THE main Spanish group leading the charge against the Eastside development has denied it is ‘just another hostile anti-Gibraltar voice from Spain’.
Environmentalists Verdemar Ecologistas en Accion has regularly denounced the £340 million marina project on the Rock’s Mediterranean side.
The group recently said it was a ‘disgrace’ that it was left up to them to ‘defend the interests of Andalucia and Spain’.
However, spokesman Antonio Muñoz Secilla told the Olive Press that the group was not motivated by grinding the nationalist axe.
“We are not interested in questions of sovereignty or litigating who owns territorial waters,” Muñoz said.
“The environment has no borders. We denounce landfills and other environmental violations in Spain just as quickly as in Gibraltar.
“Verdemar is fighting the stone dumping that Gibraltar is carrying out just as we did during the expansion of the Port of Algeciras.
“We denounced the 700,000 square metres that were reclaimed in the Bay of Algeciras to build that port over several years.”
Verdemar has also complained about the ‘suspicious silence’ from the Spanish foreign ministry over its denuncias in Madrid against the Eastside project.
“We believe that economic interests may explain why there is so much silence from the main political parties in Spain,” Muñoz added.
Gibraltar has imported almost 50,000 tons of rock dug up from quarries in Spain, according to the group, which they claim is damaging protected habitats and archeological sites.

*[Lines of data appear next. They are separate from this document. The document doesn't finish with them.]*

-- pv_equiv track=rewrite | github.com/OpenDCAI/Mycel | core/tools/command/hooks/dangerous_commands.py | _unquoted_command
-- ===== SOURCE A (Python) =====
-- def _unquoted_command(command: str) -> str:
--     # @@@bash-hook-unquoted-scan - dangerous regexes should only inspect executable shell surface,
--     # not literal text inside quotes.
--     pieces: list[str] = []
--     in_single = False
--     in_double = False
--     escaped = False
--
--     for char in command:
--         if escaped:
--             if not in_single and not in_double:
--                 pieces.append(char)
--             escaped = False
--             continue
--
--         if char == "\\" and not in_single:
--             if not in_double:
--                 pieces.append(char)
--             escaped = True
--             continue
--
--         if char == "'" and not in_double:
--             in_single = not in_single
--             continue
--
--         if char == '"' and not in_single:
--             in_double = not in_double
--             continue
--
--         if not in_single and not in_double and char == "#":
--             prev = pieces[-1] if pieces else ""
--             if not prev or prev.isspace():
--                 break
--
--         if not in_single and not in_double:
--             pieces.append(char)
--
--     return "".join(pieces)
-- ===== SOURCE B (Python) =====
-- def _unquoted_command(command: str) -> str:
--     # Index-based scanner: quoted regions are consumed by inner skip loops,
--     # escapes are handled by consuming two characters at once.
--     out = []
--     n = len(command)
--     i = 0
--     while i < n:
--         c = command[i]
--         if c == "'":
--             i += 1
--             while i < n and command[i] != "'":
--                 i += 1
--             i += 1  # skip closing quote (or run past end)
--         elif c == '"':
--             i += 1
--             while i < n and command[i] != '"':
--                 i += 2 if command[i] == "\\" else 1
--             i += 1
--         elif c == "\\":
--             out.append(c)
--             if i + 1 < n:
--                 out.append(command[i + 1])
--             i += 2
--         elif c == "#":
--             if not out or out[-1].isspace():
--                 break
--             out.append(c)
--             i += 1
--         else:
--             out.append(c)
--             i += 1
--     return "".join(out)
-- ===== Notes on version B (the rewrite author's own statement) =====
-- stated objective: simpler
-- what changed: Replaces A's per-character state machine with three booleans (in_single, in_double, escaped) by an index-based scanner whose inner skip loops consume a whole quoted region or escape pair at once, so the main loop only ever sees unquoted executable text.
import Mathlib
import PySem

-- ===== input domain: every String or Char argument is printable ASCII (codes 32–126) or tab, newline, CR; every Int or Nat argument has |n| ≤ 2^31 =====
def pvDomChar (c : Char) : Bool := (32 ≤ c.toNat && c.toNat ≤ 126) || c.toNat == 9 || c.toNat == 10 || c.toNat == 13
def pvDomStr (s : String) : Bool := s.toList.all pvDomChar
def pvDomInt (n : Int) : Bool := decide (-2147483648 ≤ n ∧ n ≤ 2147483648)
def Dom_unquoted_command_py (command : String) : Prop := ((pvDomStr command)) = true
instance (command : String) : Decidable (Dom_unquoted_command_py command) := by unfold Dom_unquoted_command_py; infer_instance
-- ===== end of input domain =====

-- B replaces A's per-character five-boolean state machine by a scanner whose inner skip loops
-- consume whole quoted regions and escape pairs at once (objective: simpler decomposition).

-- shared helper: Python's `not prev or prev.isspace()` where prev is the last appended char (both Pythons do this test)
def pvLastBlank (pieces : List Char) : Bool :=
  match pieces.getLast? with
  | none => true
  | some p => PySem.Chars.isspace p

-- ===== PORT A =====
def aLoop : List Char → List Char → Bool → Bool → Bool → List Char
  | [], pieces, _, _, _ => pieces
  | c :: rest, pieces, insS, insD, esc =>
    if esc then
      aLoop rest (if !insS && !insD then pieces ++ [c] else pieces) insS insD false
    else if c == '\\' && !insS then
      aLoop rest (if !insD then pieces ++ [c] else pieces) insS insD true
    else if c == '\'' && !insD then
      aLoop rest pieces (!insS) insD esc
    else if c == '"' && !insS then
      aLoop rest pieces insS (!insD) esc
    else if !insS && !insD && c == '#' && pvLastBlank pieces then
      pieces  -- break
    else if !insS && !insD then
      aLoop rest (pieces ++ [c]) insS insD esc
    else
      aLoop rest pieces insS insD esc

def unquoted_command_py (command : String) : String :=
  String.ofList (aLoop command.toList [] false false false)

-- ===== PORT B =====
-- inner loop: skip to (and past) the closing single quote
def bSkipSingle : List Char → List Char
  | [] => []
  | c :: r => if c == '\'' then r else bSkipSingle r

-- inner loop: skip to (and past) the closing double quote, a backslash consuming two chars
def bSkipDouble : List Char → List Char
  | [] => []
  | c :: r =>
    if c == '"' then r
    else if c == '\\' then
      match r with
      | [] => []
      | _ :: r' => bSkipDouble r'
    else bSkipDouble r

-- termination facts cited by bLoop's decreasing_by
theorem bSkipSingle_len_le (l : List Char) : (bSkipSingle l).length ≤ l.length := by
  induction l with
  | nil => simp [bSkipSingle]
  | cons c r ih =>
    rw [bSkipSingle.eq_def]
    by_cases h : c = '\''
    · simp [h]
    · simp [h]; omega

theorem bSkipDouble_len_le (l : List Char) : (bSkipDouble l).length ≤ l.length := by
  induction l using bSkipDouble.induct with
  | case1 => simp [bSkipDouble]
  | case2 c r h => simp only [beq_iff_eq] at h; subst h; simp [bSkipDouble.eq_def]
  | case3 c h1 h2 =>
    simp only [beq_iff_eq] at h1 h2; subst h2; simp [bSkipDouble.eq_def]
  | case4 c h1 h2 d r ih =>
    simp only [beq_iff_eq] at h1 h2; subst h2
    rw [bSkipDouble.eq_def]; simp; omega
  | case5 c r h1 h2 ih =>
    simp only [beq_iff_eq] at h1 h2
    rw [bSkipDouble.eq_def]; simp [h1, h2]; omega

def bLoop : List Char → List Char → List Char
  | [], out => out
  | c :: r, out =>
    if c == '\'' then bLoop (bSkipSingle r) out
    else if c == '"' then bLoop (bSkipDouble r) out
    else if c == '\\' then
      match r with
      | [] => out ++ [c]
      | d :: r' => bLoop r' (out ++ [c, d])
    else if c == '#' then
      if pvLastBlank out then out else bLoop r (out ++ [c])
    else bLoop r (out ++ [c])
termination_by l _ => l.length
decreasing_by
  · have := bSkipSingle_len_le r; simp; omega
  · have := bSkipDouble_len_le r; simp; omega
  · simp
  · simp
  · simp

def unquoted_command_py_alt (command : String) : String :=
  String.ofList (bLoop command.toList [])

-- ===== PRECONDITION & SPEC =====
def Spec_unquoted_command_py (command : String) (out : String) : Prop := out = unquoted_command_py_alt command
instance (command : String) (out : String) : Decidable (Spec_unquoted_command_py command out) := by unfold Spec_unquoted_command_py; infer_instance

-- ===== CLAIM (what is proved, stated in full; the proofs are below) =====
def Claim_equal_unquoted_command_py : Prop := ∀ (command : String), Dom_unquoted_command_py command → Spec_unquoted_command_py command (unquoted_command_py command)

-- ===== LEMMAS AND PROOFS =====

-- inside a single-quoted region A appends nothing and scans to the closing quote
theorem aLoop_single (cs p : List Char) :
    aLoop cs p true false false = aLoop (bSkipSingle cs) p false false false := by
  induction cs with
  | nil => simp [aLoop, bSkipSingle]
  | cons c r ih =>
    rw [bSkipSingle.eq_def]
    by_cases h : c = '\''
    · subst h; simp [aLoop]
    · simp [aLoop, h, ih]

-- inside a double-quoted region A appends nothing and a backslash consumes two chars
theorem aLoop_double (cs p : List Char) :
    aLoop cs p false true false = aLoop (bSkipDouble cs) p false false false := by
  induction cs using bSkipDouble.induct with
  | case1 => simp [aLoop, bSkipDouble]
  | case2 c r h => simp only [beq_iff_eq] at h; subst h; simp [aLoop, bSkipDouble.eq_def]
  | case3 c h1 h2 =>
    simp only [beq_iff_eq] at h1 h2; subst h2; simp [aLoop, bSkipDouble.eq_def]
  | case4 c h1 h2 d r ih =>
    simp only [beq_iff_eq] at h1 h2; subst h2
    rw [bSkipDouble.eq_def]; simp [aLoop, ih]
  | case5 c r h1 h2 ih =>
    simp only [beq_iff_eq] at h1 h2
    rw [bSkipDouble.eq_def]; simp [aLoop, h1, h2, ih]

-- the main invariant: outside quotes, with the escape flag down, A's machine equals B's scanner
theorem aLoop_eq_bLoop (cs out : List Char) : aLoop cs out false false false = bLoop cs out := by
  induction cs, out using bLoop.induct with
  | case1 out => simp [aLoop, bLoop]
  | case2 c r out h ih =>
    simp only [beq_iff_eq] at h; subst h
    rw [bLoop.eq_def]; simp [aLoop, aLoop_single, ih]
  | case3 c r out h1 h2 ih =>
    simp only [beq_iff_eq] at h2; subst h2
    rw [bLoop.eq_def]; simp [aLoop, aLoop_double, ih]
  | case4 c out h1 h2 h3 =>
    simp only [beq_iff_eq] at h3; subst h3
    rw [bLoop.eq_def]; simp [aLoop]
  | case5 c out h1 h2 h3 d r ih =>
    simp only [beq_iff_eq] at h3; subst h3
    rw [bLoop.eq_def]; simp [aLoop, ih]
  | case6 c r out h1 h2 h3 h4 h5 =>
    simp only [beq_iff_eq] at h4; subst h4
    rw [bLoop.eq_def]; simp [aLoop, h5]
  | case7 c r out h1 h2 h3 h4 h5 ih =>
    simp only [beq_iff_eq] at h4; subst h4
    rw [bLoop.eq_def]; simp [aLoop, h5, ih]
  | case8 c r out h1 h2 h3 h4 ih =>
    simp only [beq_iff_eq] at h1 h2 h3 h4
    rw [bLoop.eq_def]; simp [aLoop, h1, h2, h3, h4, ih]

-- ===== VERDICT (by name: the statement is the Claim_ definition above) =====
theorem unquoted_command_py_spec : Claim_equal_unquoted_command_py := by
  intro command _
  unfold Spec_unquoted_command_py unquoted_command_py unquoted_command_py_alt
  rw [aLoop_eq_bLoop]
lemma pv_dstep_eq (skills : List String) (P L' : List (String × List String))
    (p : String × List String) (d : PySem.Dict String String) (a : PySem.Set String)
    (cls : PySem.Dict String (Option String))
    (hcls : ∀ t ∈ PySem.List.dedup skills, cls.getD t none = pvClassify t)
    (h : pvStepKeywords = P ++ p :: L')
    (hInv : ∀ t, a.contains t = (skills.contains t && P.any (fun q => pvKwMatch q.2 t))) :
    (pvNewM p skills a).foldl (fun d s => d.insert p.1 s) d =
      pvBstep (PySem.List.dedup skills) cls d p := by
  unfold pvBstep
  rw [← List.foldl_filter]
  rw [pv_newM_filter]
  congr 1
  apply List.filter_congr
  intro t ht
  have hts : t ∈ skills := (PySem.List.mem_dedup _ _).mp ht
  rw [hcls t ht, pv_classify_eq P L' p t h, hInv t]
  have : skills.contains t = true := by simpa using hts
  rw [this]
  simp

lemma pv_ainv_step (skills : List String) (P : List (String × List String))
    (p : String × List String) (a : PySem.Set String)
    (hInv : ∀ t, a.contains t = (skills.contains t && P.any (fun q => pvKwMatch q.2 t))) :
    ∀ t, ((pvNewM p skills a).foldl PySem.Set.add a).contains t =
      (skills.contains t && (P ++ [p]).any (fun q => pvKwMatch q.2 t)) := by
  intro t
  rw [Bool.eq_iff_iff]
  rw [PySem.Set.contains_iff]
  rw [pv_mem_newM_fold]
  have h1 : t ∈ a ↔ (t ∈ skills ∧ P.any (fun q => pvKwMatch q.2 t) = true) := by
    rw [← PySem.Set.contains_iff, hInv t]
    simp
  rw [h1]
  simp only [Bool.and_eq_true, List.any_append, List.any_cons, List.any_nil, Bool.or_eq_true,
    List.contains_iff_mem]
  constructor
  · rintro (⟨h2, h3⟩ | ⟨h2, h3⟩)
    · exact ⟨h2, Or.inl h3⟩
    · exact ⟨h2, Or.inr (by simpa using h3)⟩
  · rintro ⟨h2, h3 | h3⟩
    · exact Or.inl ⟨h2, h3⟩
    · exact Or.inr ⟨h2, by simpa using h3⟩

lemma pv_outer (skills : List String) (cls : PySem.Dict String (Option String))
    (hcls : ∀ t ∈ PySem.List.dedup skills, cls.getD t none = pvClassify t) :
    ∀ (L P : List (String × List String)) (d : PySem.Dict String String) (a : PySem.Set String),
      pvStepKeywords = P ++ L →
      (∀ t, a.contains t = (skills.contains t && P.any (fun q => pvKwMatch q.2 t))) →
      (L.foldl (pvAstep skills) (d, a)).1 = L.foldl (pvBstep (PySem.List.dedup skills) cls) d ∧
      (∀ t, (L.foldl (pvAstep skills) (d, a)).2.contains t =
        (skills.contains t && (P ++ L).any (fun q => pvKwMatch q.2 t))) := by
  intro L
  induction L with
  | nil =>
      intro P d a h hInv
      refine ⟨rfl, fun t => ?_⟩
      simpa using hInv t
  | cons p L' ih =>
      intro P d a h hInv
      have h' : pvStepKeywords = (P ++ [p]) ++ L' := by rw [h, List.append_cons]
      simp only [List.foldl_cons]
      rw [pv_inner_eq]
      have hd := pv_dstep_eq skills P L' p d a cls hcls h hInv
      have ha := pv_ainv_step skills P p a hInv
      obtain ⟨ih1, ih2⟩ := ih (P ++ [p])
        ((pvNewM p skills a).foldl (fun d s => d.insert p.1 s) d)
        ((pvNewM p skills a).foldl PySem.Set.add a) h' ha
      refine ⟨?_, fun t => ?_⟩
      · rw [ih1, hd]
      · rw [ih2 t]
        simp [List.any_append]
def multi_partition_function (N : Int) (k : Int) : Int :=
  if N < 1 then 0   -- Python raises ValueError here; excluded by Pre_
  else if k < 0 then 0
  else if k = 0 then 1
  else
    let n := k.toNat
    let p := pvTblA n
    (pvRepA n p (N - 1).toNat p).getD n 0

-- ===== PORT B =====

-- same standard coin DP for the truncated partition series (B's first phase)
def pvTblB (n : Nat) : List Int :=
  (List.range' 1 n).foldl
    (fun t part =>
      (List.range' part (n + 1 - part)).foldl
        (fun t2 j => t2.set j (t2.getD j 0 + t2.getD (j - part) 0)) t)
    (1 :: List.replicate n 0)

-- mul(a, b): [sum(a[i]*b[m-i] for i in range(m+1)) for m in range(k+1)]
def pvMulB (n : Nat) (a b : List Int) : List Int :=
  (List.range (n + 1)).map
    (fun m => ((List.range (m + 1)).map (fun i => a.getD i 0 * b.getD (m - i) 0)).sum)

-- while e > 0: if e & 1: result = mul(result, base); e >>= 1; if e: base = mul(base, base)
def pvPowB (n : Nat) (r b : List Int) (e : Nat) : List Int :=
  if e = 0 then r
  else
    let r' := if e % 2 = 1 then pvMulB n r b else r
    let e' := e / 2
    let b' := if e' = 0 then b else pvMulB n b b
    pvPowB n r' b' e'
termination_by e
decreasing_by exact Nat.div_lt_self (Nat.pos_of_ne_zero (by assumption)) (by decide)

def multi_partition_function_alt (N : Int) (k : Int) : Int :=
  if N < 1 then 0   -- Python raises ValueError here; excluded by Pre_
  else if k < 0 then 0
  else if k = 0 then 1
  else
    let n := k.toNat
    let p := pvTblB n
    (pvPowB n (1 :: List.replicate n 0) p N.toNat).getD n 0

-- ===== PRECONDITION & SPEC =====
-- A raises ValueError exactly when N < 1; everywhere else it returns normally.
def Pre_multi_partition_function (N : Int) (k : Int) : Prop := 1 ≤ N
instance (N : Int) (k : Int) : Decidable (Pre_multi_partition_function N k) := by
  unfold Pre_multi_partition_function; infer_instance

def pvWitness_multi_partition_function : Int × Int := (2, 5)

def Spec_multi_partition_function (N : Int) (k : Int) (out : Int) : Prop := out = multi_partition_function_alt N k
instance (N : Int) (k : Int) (out : Int) : Decidable (Spec_multi_partition_function N k out) := by unfold Spec_multi_partition_function; infer_instance

-- ===== CLAIM (what is proved, stated in full; the proofs are below) =====
def Claim_equal_multi_partition_function : Prop := ∀ (N : Int) (k : Int), Dom_multi_partition_function N k → Pre_multi_partition_function N k → Spec_multi_partition_function N k (multi_partition_function N k)

-- ===== LEMMAS AND PROOFS =====

-- the (truncated) power series whose first n+1 coefficients a list holds
def pvSeries (l : List Int) : PowerSeries ℤ := PowerSeries.mk (fun i => l.getD i 0)

-- l agrees with φ on all coefficients up to n
def pvAgree (n : ℕ) (l : List Int) (φ : PowerSeries ℤ) : Prop :=
  ∀ m, m ≤ n → l.getD m 0 = PowerSeries.coeff m φ

lemma pv_getD_set (l : List Int) (i j : ℕ) (v : Int) :
    (l.set i v).getD j 0 = if i = j ∧ i < l.length then v else l.getD j 0 := by
  simp [List.getD, List.getElem?_set]
  split_ifs <;> simp_all <;> try omega

lemma pv_getD_replicate (n s : ℕ) : (List.replicate n (0 : Int)).getD s 0 = 0 := by
  simp [List.getD, List.getElem?_replicate]
  split_ifs <;> simp

-- scatter loop: the value at m after all `acc[idx x] += f x` updates
lemma pv_scatter {α : Type} (idx : α → ℕ) (f : α → Int) :
    ∀ (xs : List α) (l : List Int) (m : ℕ), m < l.length → (∀ x ∈ xs, idx x < l.length) →
      (xs.foldl (fun acc x => acc.set (idx x) (acc.getD (idx x) 0 + f x)) l).getD m 0
        = l.getD m 0 + (xs.map (fun x => if idx x = m then f x else 0)).sum := by
  intro xs
  induction xs with
  | nil => simp
  | cons x xs ih =>
    intro l m hm hidx
    have hx : idx x < l.length := hidx x (by simp)
    have hlen : (l.set (idx x) (l.getD (idx x) 0 + f x)).length = l.length := by simp
    rw [List.foldl_cons, ih _ m (by omega) (by intro y hy; rw [hlen]; exact hidx y (by simp [hy]))]
    rw [pv_getD_set]
    by_cases h : idx x = m <;> simp [h, hx, hm] <;> try ring

lemma pv_lsum (t : ℕ) (f : ℕ → ℤ) : ((List.range t).map f).sum = ∑ i ∈ Finset.range t, f i := rfl

def pvConvSum (a b : List Int) (m : ℕ) : ℤ :=
  ∑ i ∈ Finset.range (m + 1), a.getD i 0 * b.getD (m - i) 0

lemma pv_sum_flatMap {α : Type} (l : List α) (g : α → List ℤ) :
    (l.flatMap g).sum = (l.map (fun a => (g a).sum)).sum := by
  rw [List.flatMap_def, List.sum_flatten, List.map_map]; rfl

lemma pvMulA_getD (n : ℕ) (r p : List Int) (m : ℕ) (hm : m ≤ n) :
    (pvMulA n r p).getD m 0 = pvConvSum r p m := by
  have h1 : pvMulA n r p
      = ((List.range (n + 1)).flatMap (fun i => (List.range (n + 1 - i)).map (fun j => (i, j)))).foldl
          (fun acc x => acc.set (x.1 + x.2) (acc.getD (x.1 + x.2) 0 + r.getD x.1 0 * p.getD x.2 0))
          (List.replicate (n + 1) 0) := by
    rw [List.foldl_flatMap]
    simp only [List.foldl_map]
    rfl
  have h2 := pv_scatter (fun x : ℕ × ℕ => x.1 + x.2) (fun x => r.getD x.1 0 * p.getD x.2 0)
    ((List.range (n + 1)).flatMap (fun i => (List.range (n + 1 - i)).map (fun j => (i, j))))
    (List.replicate (n + 1) 0) m
    (by simp; omega)
    (by
      intro x hx
      simp only [List.mem_flatMap, List.mem_map, List.mem_range] at hx
      obtain ⟨i, hi, j, hj, rfl⟩ := hx
      simp; omega)
  rw [h1, h2, pv_getD_replicate, List.map_flatMap, pv_sum_flatMap]
  simp only [List.map_map, Function.comp_def]
  rw [pv_lsum]
  have inner : ∀ i, ((List.range (n + 1 - i)).map
        (fun j => if i + j = m then r.getD i 0 * p.getD j 0 else 0)).sum
      = if i ≤ m then r.getD i 0 * p.getD (m - i) 0 else 0 := by
    intro i
    rw [pv_lsum]
    by_cases hi : i ≤ m
    · have hcond : ∀ j, (if i + j = m then r.getD i 0 * p.getD j 0 else 0)
          = if j = m - i then r.getD i 0 * p.getD j 0 else 0 := by
        intro j; split_ifs with h h' h' <;> first | rfl | omega
      rw [Finset.sum_congr rfl (fun j _ => hcond j),
        Finset.sum_ite_eq' (Finset.range (n + 1 - i)) (m - i)
          (fun j => r.getD i 0 * p.getD j 0),
        if_pos (Finset.mem_range.mpr (by omega)), if_pos hi]
    · rw [if_neg hi]
      exact Finset.sum_eq_zero (fun j _ => by rw [if_neg (by omega)])
  rw [Finset.sum_congr rfl (fun i _ => inner i), zero_add, pvConvSum,
    ← Finset.sum_subset
      (show Finset.range (m + 1) ⊆ Finset.range (n + 1) by
        intro x hx; simp only [Finset.mem_range] at *; omega)
      (fun i _ hni => by rw [if_neg (by simp only [Finset.mem_range] at hni; omega)])]
  exact Finset.sum_congr rfl
    (fun i hi => if_pos (by simp only [Finset.mem_range] at hi; omega))

lemma pvMulB_getD (n : ℕ) (a b : List Int) (m : ℕ) (hm : m ≤ n) :
    (pvMulB n a b).getD m 0 = pvConvSum a b m := by
  rw [pvMulB, List.getD, List.getElem?_map, List.getElem?_range (by omega)]
  simp only [Option.map_some, Option.getD_some]
  rw [pv_lsum]; rfl

lemma pv_coeff_mul (m : ℕ) (φ ψ : PowerSeries ℤ) :
    PowerSeries.coeff m (φ * ψ)
      = ∑ i ∈ Finset.range (m + 1), PowerSeries.coeff i φ * PowerSeries.coeff (m - i) ψ := by
  rw [PowerSeries.coeff_mul, Finset.Nat.sum_antidiagonal_eq_sum_range_succ_mk]

lemma pvAgree_conv {n : ℕ} {a b : List Int} {φ ψ : PowerSeries ℤ}
    (ha : pvAgree n a φ) (hb : pvAgree n b ψ) (m : ℕ) (hm : m ≤ n) :
    pvConvSum a b m = PowerSeries.coeff m (φ * ψ) := by
  rw [pv_coeff_mul, pvConvSum]
  refine Finset.sum_congr rfl (fun i hi => ?_)
  have hi' : i ≤ m := by simpa [Nat.lt_succ_iff] using hi
  rw [ha i (by omega), hb (m - i) (by omega)]

lemma pvAgree_mulA {n : ℕ} {a b : List Int} {φ ψ : PowerSeries ℤ}
    (ha : pvAgree n a φ) (hb : pvAgree n b ψ) : pvAgree n (pvMulA n a b) (φ * ψ) := by
  intro m hm; rw [pvMulA_getD n a b m hm, pvAgree_conv ha hb m hm]

lemma pvAgree_mulB {n : ℕ} {a b : List Int} {φ ψ : PowerSeries ℤ}
    (ha : pvAgree n a φ) (hb : pvAgree n b ψ) : pvAgree n (pvMulB n a b) (φ * ψ) := by
  intro m hm; rw [pvMulB_getD n a b m hm, pvAgree_conv ha hb m hm]

lemma pvAgree_one (n : ℕ) : pvAgree n (1 :: List.replicate n 0) 1 := by
  intro m hm
  cases m with
  | zero => simp [PowerSeries.coeff_one]
  | succ s => simp [PowerSeries.coeff_one]

lemma pvAgree_repA {n : ℕ} {p : List Int} {φ : PowerSeries ℤ} (hp : pvAgree n p φ) :
    ∀ (t : ℕ) (r : List Int) (ψ : PowerSeries ℤ), pvAgree n r ψ →
      pvAgree n (pvRepA n p t r) (ψ * φ ^ t) := by
  intro t
  induction t with
  | zero => intro r ψ h; simpa using h
  | succ t ih =>
    intro r ψ h
    have := ih (pvMulA n r p) (ψ * φ) (pvAgree_mulA h hp)
    simpa [mul_assoc, pow_succ, mul_comm, mul_left_comm] using this

lemma pvAgree_powB {n : ℕ} :
    ∀ (e : ℕ) (r b : List Int) (ρ β : PowerSeries ℤ), pvAgree n r ρ → pvAgree n b β →
      pvAgree n (pvPowB n r b e) (ρ * β ^ e) := by
  intro e
  induction e using Nat.strong_induction_on with
  | _ e ih =>
    intro r b ρ β hr hb
    rw [pvPowB]
    by_cases he : e = 0
    · simp [he, hr]
    · simp only [if_neg he]
      have hr' : pvAgree n (if e % 2 = 1 then pvMulB n r b else r)
          (if e % 2 = 1 then ρ * β else ρ) := by
        split_ifs
        · exact pvAgree_mulB hr hb
        · exact hr
      have hb' : pvAgree n (if e / 2 = 0 then b else pvMulB n b b)
          (if e / 2 = 0 then β else β * β) := by
        split_ifs
        · exact hb
        · exact pvAgree_mulB hb hb
      have hrec := ih (e / 2) (Nat.div_lt_self (Nat.pos_of_ne_zero he) (by decide))
        _ _ _ _ hr' hb'
      have heq : (if e % 2 = 1 then ρ * β else ρ) * (if e / 2 = 0 then β else β * β) ^ (e / 2)
          = ρ * β ^ e := by
        have hsplit : β ^ e = (β * β) ^ (e / 2) * β ^ (e % 2) := by
          rw [← pow_two, ← pow_mul, ← pow_add]
          congr 1
          omega
        rcases Nat.mod_two_eq_zero_or_one e with hpar | hpar
        · have h0 : ¬ e / 2 = 0 := by omega
          rw [if_neg (by omega), if_neg h0, hsplit, hpar]
          ring
        · by_cases h0 : e / 2 = 0
          · rw [if_pos hpar, if_pos h0, h0, show e = 1 by omega]
            ring
          · rw [if_pos hpar, if_neg h0, hsplit, hpar]
            ring
      rw [heq] at hrec
      exact hrec

-- ===== VERDICT (by name: the statement is the Claim_ definition above) =====
theorem multi_partition_function_spec : Claim_equal_multi_partition_function := by
  intro N k _hDom hPre
  unfold Spec_multi_partition_function
  unfold Pre_multi_partition_function at hPre
  unfold multi_partition_function multi_partition_function_alt
  have hN : ¬ N < 1 := by omega
  by_cases hk : k < 0
  · simp [hN, hk]
  · by_cases hk0 : k = 0
    · simp [hN, hk0]
    · simp only [hN, hk, hk0, if_false]
      set n := k.toNat with hn
      have hTbl : pvTblB n = pvTblA n := rfl
      set p := pvTblA n with hp
      have hpAg : pvAgree n p (pvSeries p) := by
        intro m hm; rw [pvSeries, PowerSeries.coeff_mk]
      have hA := pvAgree_repA hpAg ((N - 1).toNat) p (pvSeries p) hpAg
      have hB := pvAgree_powB (n := n) N.toNat (1 :: List.replicate n 0) (pvTblB n)
        1 (pvSeries p) (pvAgree_one n) (by rw [hTbl]; exact hpAg)
      have hexp : (N - 1).toNat + 1 = N.toNat := by omega
      rw [hA n (le_refl n), hB n (le_refl n), one_mul, ← hexp, pow_succ,
        mul_comm]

“Not only is the Eastern Strait conservation zone being affected, but also the Sierra de la Utrera, the Manilva River and its habitats protected by European legislation, such as the Hedionda baths, are in danger,” the group complained.
“There are important archaeological sites that show the presence of communities in the area during the Lower Paleolithic, more than 200,000 years ago.
“There are at least 92 caves, 23 of which show human occupation, with traces of the Mesolithic and Neolithic ages, as well as representations of rock art, which is why the Hediondas Underground System was declared a Site of Cultural Interest in 2014.
“In the area of ??the Torcal there is also the archaeological site of Villavieja, occupied since the 2nd millennium BC, whose populations maintained contact with the first Phoenician sailors who came to settle in this area of ??the Mediterranean.